Il ricorrente contesta il diniego nella parte in cui esclude i caratteri di amovibilità e precarietà delle opere oggetto dell’istanza di condono, evidenziando che esse non presentano fondazioni permanenti.

5) Violazione e falsa applicazione dell’art. 10-bis, L. n. 241/1990. Eccesso di potere per violazione del principio del giusto Procedimento.

Il deducente lamenta, da ultimo, l’omessa comunicazione del preavviso di rigetto ai sensi dell’art. 10- bis L. 241/1990.

IV. Si è costituito in giudizio, in data 13.10.2010, il Comune di Monopoli per resistere al ricorso.

Con memoria depositata in data 5.09.2016 la difesa dell’amministrazione civica ha eccepito il difetto di legittimazione ad agire del ricorrente, in quanto comproprietario di 1/3 dell’area interessata dal diniego di condono per cui è causa.

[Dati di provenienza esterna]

-- pv_equiv track=rewrite | github.com/Aayushch23/The-Frame-Problem | initList.py | genVal
-- ===== SOURCE A (Python) =====
-- def genVal(base,len):
--     # start with len 0's
--     init = []
--     for i in range(len):
--         init.append(0)
--     temp = [init]
--     # increment_base that list base**len -1 times
--     for i in range((base**(len))-1):
--         temp.append(increment(temp[-1],base))
--     return temp
--
-- def increment(list,base):
--     temp = list.copy()
--     if list[0] < base-1:
--         temp[0] += 1
--     else:
--         temp[0] = 0    # carry
--         temp[1:] = increment(temp[1:],base)
--     return temp
-- ===== SOURCE B (Python) =====
-- def genVal(base, len):
--     # each row computed directly from its index by base conversion (little-endian)
--     return [[(i // base ** j) % base for j in range(len)] for i in range(base ** len)]
-- ===== Notes on version B (the rewrite author's own statement) =====
-- stated objective: simpler
-- what changed: each digit-list is computed independently from its index i as [(i // base**j) % base for j in range(len)] instead of building every list from the previous one with a recursive carry helper
-- outside the precondition, e.g. on genVal(0, 2): A returns [[0, 0]], B returns []; on genVal(-2, 3): A returns [[0, 0, 0]], B returns []
import Mathlib
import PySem

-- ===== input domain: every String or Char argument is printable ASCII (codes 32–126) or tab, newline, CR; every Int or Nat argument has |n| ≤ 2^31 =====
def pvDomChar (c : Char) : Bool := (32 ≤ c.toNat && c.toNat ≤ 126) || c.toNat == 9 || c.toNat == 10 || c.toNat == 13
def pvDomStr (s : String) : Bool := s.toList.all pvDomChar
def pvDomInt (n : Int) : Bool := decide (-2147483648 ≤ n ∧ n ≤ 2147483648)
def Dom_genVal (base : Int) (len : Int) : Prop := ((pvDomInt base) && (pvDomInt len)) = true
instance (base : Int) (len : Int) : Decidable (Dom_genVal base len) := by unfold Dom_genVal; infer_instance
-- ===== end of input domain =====

-- B computes each digit-list directly from its index by base conversion instead of
-- A's repeated carry-increment of the previous list (objective: simpler).

-- ===== PORT A =====
-- increment(list, base): Python raises IndexError on the empty list (list[0]);
-- under Pre_genVal the loop never reaches [] with a carry, so the [] branch is unreachable there.
def pvIncrement (l : List Int) (base : Int) : List Int :=
  match l with
  | [] => []
  | x :: rest => if x < base - 1 then (x + 1) :: rest else 0 :: pvIncrement rest base

def genVal (base : Int) (len : Int) : List (List Int) :=
  -- init = []; for i in range(len): init.append(0)
  let init : List Int := (PySem.List.pyRange 0 len 1).foldl (fun acc _ => acc ++ [(0 : Int)]) []
  -- temp = [init]; for i in range(base**len - 1): temp.append(increment(temp[-1], base))
  -- base**len with len ≥ 0 is base ^ len.toNat (len < 0 raises TypeError in Python, outside Pre_);
  -- temp[-1]: temp is never empty, so the default [] of pyGetD is never used
  (PySem.List.pyRange 0 (base ^ len.toNat - 1) 1).foldl
    (fun temp _ => temp ++ [pvIncrement (PySem.List.pyGetD temp (-1) []) base]) [init]

-- ===== PORT B =====
def genVal_alt (base : Int) (len : Int) : List (List Int) :=
  (PySem.List.pyRange 0 (base ^ len.toNat) 1).map (fun i =>
    (PySem.List.pyRange 0 len 1).map (fun j =>
      PySem.Int.mod (PySem.Int.floordiv i (base ^ j.toNat)) base))

-- ===== PRECONDITION & SPEC =====
-- Pre_ restricts to the function's natural domain, counting in a base: base ≥ 1 and len ≥ 0.
-- For len < 0 Python A raises TypeError (base**len is a float); for base ≤ 0 A is outside the
-- task's natural domain: it raises IndexError when base ≤ -2 and len is even ≥ 2, and on the
-- remaining non-positive bases returns an accidental single all-zero row from an empty range.
def Pre_genVal (base : Int) (len : Int) : Prop := 1 ≤ base ∧ 0 ≤ len
instance (base : Int) (len : Int) : Decidable (Pre_genVal base len) := by unfold Pre_genVal; infer_instance
def pvWitness_genVal : Int × Int := (2, 3)

def Spec_genVal (base : Int) (len : Int) (out : List (List Int)) : Prop := out = genVal_alt base len
instance (base : Int) (len : Int) (out : List (List Int)) : Decidable (Spec_genVal base len out) := by unfold Spec_genVal; infer_instance

-- ===== CLAIM (what is proved, stated in full; the proofs are below) =====
def Claim_equal_genVal : Prop := ∀ (base : Int) (len : Int), Dom_genVal base len → Pre_genVal base len → Spec_genVal base len (genVal base len)

-- ===== LEMMAS AND PROOFS =====

-- the little-endian digit list of i in the given base, len digits (proof-side normal form)
def digitsRow (base : Int) (len : Nat) (i : Int) : List Int :=
  (List.range len).map (fun j => (i / base ^ j) % base)

theorem digitsRow_zero (base : Int) (len : Nat) :
    digitsRow base len 0 = List.replicate len 0 := by
  simp [digitsRow]

theorem digitsRow_succ_len (base : Int) (hb : 0 < base) (len : Nat) (i : Int) :
    digitsRow base (len + 1) i = (i % base) :: digitsRow base len (i / base) := by
  simp only [digitsRow, List.range_succ_eq_map, List.map_cons, List.map_map]
  refine congrArg₂ _ (by simp) (List.map_congr_left fun j hj => ?_)
  simp only [Function.comp_apply, Nat.succ_eq_add_one]
  rw [pow_succ', ← Int.ediv_ediv_of_nonneg (le_of_lt hb)]

-- incrementing the digit list of i gives the digit list of i + 1 (as long as no overflow)
theorem increment_digits (base : Int) (hb : 1 ≤ base) :
    ∀ (len : Nat) (i : Int), 0 ≤ i → i + 1 < base ^ len →
    pvIncrement (digitsRow base len i) base = digitsRow base len (i + 1) := by
  intro len
  induction len with
  | zero => intro i h0 h1; simp at h1; omega
  | succ n ih =>
    intro i h0 h1
    have hb0 : (0:Int) < base := by omega
    rw [digitsRow_succ_len base hb0, digitsRow_succ_len base hb0]
    have hq := Int.mul_ediv_add_emod i base
    have hr0 : 0 ≤ i % base := Int.emod_nonneg i (by omega)
    have hr1 : i % base < base := Int.emod_lt_of_pos i hb0
    by_cases hc : i % base < base - 1
    · have e1 : i + 1 = (i % base + 1) + base * (i / base) := by linarith [hq]
      have hmod : (i + 1) % base = i % base + 1 := by
        rw [e1, Int.add_mul_emod_self_left]
        exact Int.emod_eq_of_lt (by omega) (by omega)
      have hdiv : (i + 1) / base = i / base := by
        rw [e1, Int.add_mul_ediv_left _ _ (by omega : base ≠ 0)]
        rw [Int.ediv_eq_zero_of_lt (by omega) (by omega)]; ring
      rw [hmod, hdiv]
      simp [pvIncrement, if_pos hc]
    · have hr : i % base = base - 1 := by omega
      have e2 : i + 1 = base * (i / base + 1) := by rw [mul_add, mul_one]; linarith [hq]
      have hmod : (i + 1) % base = 0 := by rw [e2]; exact Int.mul_emod_right base _
      have hdiv : (i + 1) / base = i / base + 1 := by
        rw [e2]; exact Int.mul_ediv_cancel_left _ (by omega)
      have hqn : i / base + 1 < base ^ n := by
        have h3 : base * (i / base + 1) < base * base ^ n := by rw [← e2, ← pow_succ']; exact h1
        exact lt_of_mul_lt_mul_left h3 (by omega)
      rw [hmod, hdiv]
      rw [hr]
      simp only [pvIncrement, if_neg (lt_irrefl (base - 1))]
      rw [ih (i / base) (Int.ediv_nonneg h0 (by omega)) hqn]

-- a foldl whose body ignores the list element only iterates its body length-many times
theorem foldl_ignore {α β : Type} (g : α → α) :
    ∀ (l : List β) (a : α), l.foldl (fun a _ => g a) a = g^[l.length] a := by
  intro l
  induction l with
  | nil => intro a; rfl
  | cons x xs ih => intro a; simp [List.foldl_cons, ih, Function.iterate_succ_apply]

-- invariant of A's loop: after n appends, temp holds the digit lists of 0 .. n
theorem iter_inv (base : Int) (hb : 1 ≤ base) (len : Nat) :
    ∀ n : Nat, (n : Int) < base ^ len →
    (fun temp => temp ++ [pvIncrement (PySem.List.pyGetD temp (-1) []) base])^[n]
      [digitsRow base len 0]
    = (List.range (n + 1)).map (fun i : Nat => digitsRow base len (i : Int)) := by
  intro n
  induction n with
  | zero => intro _; simp
  | succ m ih =>
    intro h
    have hm : (m : Int) < base ^ len := by push_cast at h ⊢; omega
    rw [Function.iterate_succ_apply', ih hm]
    simp only [List.range_succ, List.map_append, List.map_cons, List.map_nil, List.append_assoc,
      List.singleton_append, PySem.List.pyGetD_neg_one_append_singleton]
    rw [increment_digits base hb len (m : Int) (by positivity) (by push_cast at h ⊢; omega)]
    push_cast
    simp

theorem genVal_alt_eq (base : Int) (hb : 1 ≤ base) (len : Int) :
    genVal_alt base len
    = (List.range (base ^ len.toNat).toNat).map (fun i : Nat => digitsRow base len.toNat (i : Int)) := by
  unfold genVal_alt
  rw [PySem.List.pyRange_one, PySem.List.pyRange_one, List.map_map]
  simp only [sub_zero]
  apply List.map_congr_left
  intro k hk
  simp only [Function.comp_apply, zero_add, digitsRow, List.map_map]
  apply List.map_congr_left
  intro j hj
  simp only [Function.comp_apply, Int.toNat_natCast]
  rw [PySem.Int.floordiv_eq_ediv_of_pos (by positivity),
    PySem.Int.mod_eq_emod_of_pos (by omega)]

theorem genVal_eq (base : Int) (hb : 1 ≤ base) (len : Int) (_hl : 0 ≤ len) :
    genVal base len = genVal_alt base len := by
  have hpow : (1 : Int) ≤ base ^ len.toNat := one_le_pow₀ hb
  unfold genVal
  have hinit : (PySem.List.pyRange 0 len 1).foldl (fun acc _ => acc ++ [(0 : Int)]) []
      = digitsRow base len.toNat 0 := by
    rw [PySem.List.foldl_append_singleton_eq_map (f := fun _ => (0 : Int)), digitsRow_zero]
    simp [List.map_const', PySem.List.length_pyRange_one]
  rw [hinit, foldl_ignore, PySem.List.length_pyRange_one]
  rw [genVal_alt_eq base hb len]
  have hn : ((base ^ len.toNat - 1 - 0).toNat : Int) < base ^ len.toNat := by omega
  rw [iter_inv base hb len.toNat _ hn]
  have h1 : (base ^ len.toNat - 1 - 0).toNat + 1 = (base ^ len.toNat).toNat := by omega
  rw [h1]

-- ===== VERDICT (by name: the statement is the Claim_ definition above) =====
theorem genVal_spec : Claim_equal_genVal := by
  intro base len _ hpre
  unfold Spec_genVal
  exact genVal_eq base hpre.1 len hpre.2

Ha contestato, inoltre, nel merito i motivi di ricorso, ritenendo che l’area in questione sia soggetta a vincolo di inedificabilità assoluta, in quanto rientrante nei 300 m dal mare e sottoposta ai vincoli di cui al Decreto Galasso dell’1.08.1985, confermati dal PUTT Puglia del 1995 e anche dalle previsioni successive, quali quelle di cui al D. Lgs, 42/2004.

Aggiunge che ai sensi dell’art. 146, comma 12 del D.Lgs. 42/2004, come modificato dal D.Lgs. 157/2006, non possono essere rilasciate le autorizzazioni paesaggistiche “in sanatoria”, salvo le ipotesi tassative di cui all’art. 167.

Con riferimento agli ulteriori motivi di ricorso replica contestando le singole censure ed evidenzia, in particolare, come la richiamata autorizzazione del 1.07.2010 sia riferita ad altre strutture, come si desume dalla richiesta modifica di progetto che sarebbe stata finalizzata proprio all’esclusione dell’uso delle opere oggetto di diniego di condono.

Sostiene che la precarietà delle opere sarebbe esclusa dalla loro destinazione al soddisfacimento di esigenze non meramente temporanee e dal fatto che esse sarebbero infisse al suolo, come risultato da un rilievo fotografico.

V. Alle eccezioni sollevate dal Comune ha replicato il ricorrente con memoria depositata in data 15.09.2016.

VI. All’udienza pubblica del 6.10.2016, sentita la difesa delle parti, la causa è stata trattenuta in decisione.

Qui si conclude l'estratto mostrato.